--- What is required ---
Only those lines in the data below from the line containing "theorem pvS_succ (L" through the line containing "theorem pvAlpha_eq_range : pvAlpha", both included, should be restated word for word.

---------- Source records

-- pv_equiv track=rewrite | github.com/rlamacraft/ArmCaptiveDecoder | decoder.py | _remove_repeated_none_and_leading_none
-- ===== SOURCE A (Python) =====
-- def _remove_repeated_none_and_leading_none(elements):
--     no_repeat_none = []
--     for elem in elements:
--         if not elem == None:
--             no_repeat_none.append(elem)
--         else:
--             if no_repeat_none != [] and no_repeat_none[-1] != None:
--                 no_repeat_none.append(None)
--     return(no_repeat_none)
-- ===== SOURCE B (Python) =====
-- def _remove_repeated_none_and_leading_none(elements):
--     # keep x exactly when x is non-None, or its predecessor exists and is non-None
--     prevs = [None] + elements[:-1]
--     return [x for p, x in zip(prevs, elements) if x != None or p != None]
-- ===== Notes on version B (the rewrite author's own statement) =====
-- stated objective: simpler
-- what changed: B replaces A's stateful loop that inspects the output list's last element with a stateless pairwise filter: zip the sequence with its shifted self and keep an element iff it is non-None or its predecessor is non-None.
import Mathlib
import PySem

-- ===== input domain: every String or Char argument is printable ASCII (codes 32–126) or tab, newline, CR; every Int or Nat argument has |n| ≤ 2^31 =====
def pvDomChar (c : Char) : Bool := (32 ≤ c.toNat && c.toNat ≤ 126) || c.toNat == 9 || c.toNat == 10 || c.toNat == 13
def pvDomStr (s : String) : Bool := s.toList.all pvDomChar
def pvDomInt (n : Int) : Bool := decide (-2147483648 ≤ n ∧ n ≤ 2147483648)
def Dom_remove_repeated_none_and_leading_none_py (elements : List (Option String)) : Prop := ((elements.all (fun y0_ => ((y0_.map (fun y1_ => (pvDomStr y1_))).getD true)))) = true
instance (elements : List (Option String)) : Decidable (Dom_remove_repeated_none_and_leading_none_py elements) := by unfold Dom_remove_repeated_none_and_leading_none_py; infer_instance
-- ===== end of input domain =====

-- B replaces A's stateful loop (inspecting the output's last element) with a stateless pairwise filter over the list zipped with its shifted self; same O(n) cost, simpler decomposition.
-- ===== PORT A =====
def remove_repeated_none_and_leading_none_py (elements : List (Option String)) : List (Option String) :=
  elements.foldl (fun no_repeat_none elem =>
    if elem ≠ none then no_repeat_none ++ [elem]
    else if no_repeat_none ≠ [] ∧ no_repeat_none.getLast? ≠ some none then no_repeat_none ++ [none]
    else no_repeat_none) []

-- ===== PORT B =====
def remove_repeated_none_and_leading_none_py_alt (elements : List (Option String)) : List (Option String) :=
  ((none :: elements.dropLast).zip elements).filterMap
    (fun px => if px.2 ≠ none ∨ px.1 ≠ none then some px.2 else none)

-- ===== PRECONDITION & SPEC =====
def Spec_remove_repeated_none_and_leading_none_py (elements : List (Option String)) (out : List (Option String)) : Prop := out = remove_repeated_none_and_leading_none_py_alt elements
instance (elements : List (Option String)) (out : List (Option String)) : Decidable (Spec_remove_repeated_none_and_leading_none_py elements out) := by unfold Spec_remove_repeated_none_and_leading_none_py; infer_instance

-- ===== CLAIM (what is proved, stated in full; the proofs are below) =====
def Claim_equal_remove_repeated_none_and_leading_none_py : Prop := ∀ (elements : List (Option String)), Dom_remove_repeated_none_and_leading_none_py elements → Spec_remove_repeated_none_and_leading_none_py elements (remove_repeated_none_and_leading_none_py elements)

-- ===== LEMMAS AND PROOFS =====

-- ===== VERDICT (by name: the statement is the Claim_ definition above) =====
-- B's pairwise filter, written as structural recursion carrying the previous element.
def pvKeep (prev : Option String) : List (Option String) → List (Option String)
  | [] => []
  | x :: xs => if x ≠ none ∨ prev ≠ none then x :: pvKeep x xs else pvKeep x xs

theorem pvZip_eq_keep (prev : Option String) (xs : List (Option String)) :
    ((prev :: xs.dropLast).zip xs).filterMap
      (fun px => if px.2 ≠ none ∨ px.1 ≠ none then some px.2 else none) = pvKeep prev xs := by
  induction xs generalizing prev with
  | nil => rfl
  | cons y ys ih =>
    have h : (prev :: (y :: ys).dropLast).zip (y :: ys)
        = (prev, y) :: ((y :: ys.dropLast).zip ys) := by
      cases ys <;> simp
    rw [h]
    simp only [List.filterMap_cons, pvKeep, ih]
    by_cases hk : y ≠ none ∨ prev ≠ none <;> simp [hk]

theorem pvFoldl_eq_keep (xs : List (Option String)) (acc : List (Option String))
    (prev : Option String)
    (hp : prev ≠ none ↔ acc ≠ [] ∧ acc.getLast? ≠ some none) :
    xs.foldl (fun no_repeat_none elem =>
      if elem ≠ none then no_repeat_none ++ [elem]
      else if no_repeat_none ≠ [] ∧ no_repeat_none.getLast? ≠ some none then no_repeat_none ++ [none]
      else no_repeat_none) acc = acc ++ pvKeep prev xs := by
  induction xs generalizing acc prev with
  | nil => simp [pvKeep]
  | cons x xs ih =>
    by_cases hx : x = none
    · subst hx
      simp only [List.foldl_cons, pvKeep]
      rw [if_neg (by simp)]
      by_cases hc : acc ≠ [] ∧ acc.getLast? ≠ some none
      · have hprev : prev ≠ none := hp.mpr hc
        rw [if_pos hc, if_pos (Or.inr hprev),
          ih (acc ++ [none]) none (by simp [List.getLast?_append])]
        simp
      · have hprev : prev = none := by by_contra h; exact hc (hp.mp h)
        rw [if_neg hc, if_neg (by simp [hprev]),
          ih acc none ⟨fun h => absurd rfl h, fun h => absurd hprev (hp.mpr h)⟩]
    · have hacc : (acc ++ [x]) ≠ [] ∧ (acc ++ [x]).getLast? ≠ some none := by
        constructor
        · simp
        · simp [List.getLast?_append, hx]
      have := ih (acc ++ [x]) x (by simp [hx, hacc])
      simp only [List.foldl_cons, if_pos hx, this, pvKeep, if_pos (Or.inl hx),
        List.append_assoc, List.cons_append, List.nil_append]

theorem remove_repeated_none_and_leading_none_py_spec : Claim_equal_remove_repeated_none_and_leading_none_py := by
  intro elements _
  unfold Spec_remove_repeated_none_and_leading_none_py
  unfold remove_repeated_none_and_leading_none_py remove_repeated_none_and_leading_none_py_alt
  rw [pvZip_eq_keep, pvFoldl_eq_keep elements [] none (by simp)]
  rfl
def generate_node_labels_alt (n : Int) : List (Int × String) :=
  (PySem.List.pyRange 0 n 1).map (fun i => (i, String.mk (pvLabel i.toNat)))

-- ===== PRECONDITION & SPEC =====
def Spec_generate_node_labels (n : Int) (out : List (Int × String)) : Prop := out = generate_node_labels_alt n
instance (n : Int) (out : List (Int × String)) : Decidable (Spec_generate_node_labels n out) := by unfold Spec_generate_node_labels; infer_instance

-- ===== CLAIM (what is proved, stated in full; the proofs are below) =====
def Claim_equal_generate_node_labels : Prop := ∀ (n : Int), Dom_generate_node_labels n → Spec_generate_node_labels n (generate_node_labels n)

-- ===== LEMMAS AND PROOFS =====

-- labels of length L, in A's enumeration order, as base-26 digit strings (least significant digit last)
def pvPad : Nat → Nat → List Char
  | 0, _ => []
  | L + 1, j => pvPad L (j / 26) ++ [pvAlpha.getD (j % 26) 'a']

-- number of labels of length ≤ L
def pvS : Nat → Nat
  | 0 => 0
  | L + 1 => 26 * (1 + pvS L)

-- the labels A appends, paired with their (fresh) integer keys starting at s
def pvAttach : Nat → List (List Char) → List (Int × String)
  | _, [] => []
  | s, t :: ts => ((s : Int), String.mk t) :: pvAttach (s + 1) ts

-- concatenation of the blocks pvProd L, pvProd (L+1), … (fuel many)
def pvBlocks : Nat → Nat → List (List Char)
  | _, 0 => []
  | L, f + 1 => pvProd L ++ pvBlocks (L + 1) f

theorem pvS_succ (L : Nat) : pvS (L + 1) = pvS L + 26 ^ (L + 1) := by
  induction L with
  | zero => decide
  | succ L ih =>
    show 26 * (1 + pvS (L + 1)) = pvS (L + 1) + 26 ^ (L + 2)
    have h2 : pvS (L + 1) = 26 * (1 + pvS L) := rfl
    have h3 : (26 : Nat) ^ (L + 2) = 26 * 26 ^ (L + 1) := by ring
    omega

theorem pvAlpha_eq_range : pvAlpha = (List.range 26).map (fun r => pvAlpha.getD r 'a') := by decide

theorem range_mul_flatMap (m k : Nat) (f : Nat → List Char) :
    (List.range (m * k)).map f
      = (List.range m).flatMap (fun q => (List.range k).map (fun r => f (q * k + r))) := by
  induction m with
  | zero => simp
  | succ m ih =>
    have : (m + 1) * k = m * k + k := by ring
    rw [this, List.range_add, List.map_append, ih, List.range_succ, List.flatMap_append]
    simp [List.map_map, Function.comp]

theorem pvProd_snoc (L : Nat) :
    pvProd (L + 1) = (pvProd L).flatMap (fun t => pvAlpha.map (fun c => t ++ [c])) := by
  induction L with
  | zero => decide
  | succ L ih =>
    have hdef : pvProd (L + 2) = pvAlpha.flatMap (fun c => (pvProd (L + 1)).map (fun t => c :: t)) := rfl
    rw [hdef]
    conv_lhs => rw [ih]
    conv_rhs => rw [show pvProd (L + 1) = pvAlpha.flatMap (fun c => (pvProd L).map (fun t => c :: t)) from rfl]
    simp [List.map_flatMap, List.flatMap_map, List.map_map, Function.comp_def, List.flatMap_assoc]

theorem pvProd_eq_pad (L : Nat) :
    pvProd L = (List.range (26 ^ L)).map (pvPad L) := by
  induction L with
  | zero => decide
  | succ L ih =>
    rw [pvProd_snoc, ih, List.flatMap_map]
    have h26 : (26 : Nat) ^ (L + 1) = 26 ^ L * 26 := by ring
    rw [h26, range_mul_flatMap]
    apply List.flatMap_congr
    intro q hq
    rw [List.mem_range] at hq
    conv_lhs => rw [pvAlpha_eq_range]
    rw [List.map_map]
    apply List.map_congr_left
    intro r hr
    rw [List.mem_range] at hr
    have hdef : pvPad (L + 1) (q * 26 + r) = pvPad L ((q * 26 + r) / 26) ++ [pvAlpha.getD ((q * 26 + r) % 26) 'a'] := rfl
    have hdiv : (q * 26 + r) / 26 = q := by omega
    have hmod : (q * 26 + r) % 26 = r := by omega
    simp [hdef, hdiv, hmod]

theorem pvLabel_eq_pad : ∀ (L j : Nat), j < 26 ^ (L + 1) → pvLabel (pvS L + j) = pvPad (L + 1) j := by
  intro L
  induction L with
  | zero =>
    intro j hj
    have hj26 : j < 26 := by simpa using hj
    have h0 : pvS 0 + j = j := by simp [pvS]
    rw [h0, pvLabel, if_pos hj26]
    rfl
  | succ L ih =>
    intro j hj
    have h2 : pvS (L + 1) = 26 * (1 + pvS L) := rfl
    have h26 : (26 : Nat) ^ (L + 2) = 26 ^ (L + 1) * 26 := by ring
    have hge : ¬ (pvS (L + 1) + j < 26) := by omega
    rw [pvLabel, if_neg hge]
    have hdivsub : (pvS (L + 1) + j) / 26 - 1 = pvS L + j / 26 := by omega
    have hmod : (pvS (L + 1) + j) % 26 = j % 26 := by omega
    have hlt : j / 26 < 26 ^ (L + 1) := by omega
    rw [hdivsub, hmod, ih _ hlt]
    rfl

--------------------

--- Exercise answer ---
theorem pvS_succ (L : Nat) : pvS (L + 1) = pvS L + 26 ^ (L + 1) := by
  induction L with
  | zero => decide
  | succ L ih =>
    show 26 * (1 + pvS (L + 1)) = pvS (L + 1) + 26 ^ (L + 2)
    have h2 : pvS (L + 1) = 26 * (1 + pvS L) := rfl
    have h3 : (26 : Nat) ^ (L + 2) = 26 * 26 ^ (L + 1) := by ring
    omega

theorem pvAlpha_eq_range : pvAlpha = (List.range 26).map (fun r => pvAlpha.getD r 'a') := by decide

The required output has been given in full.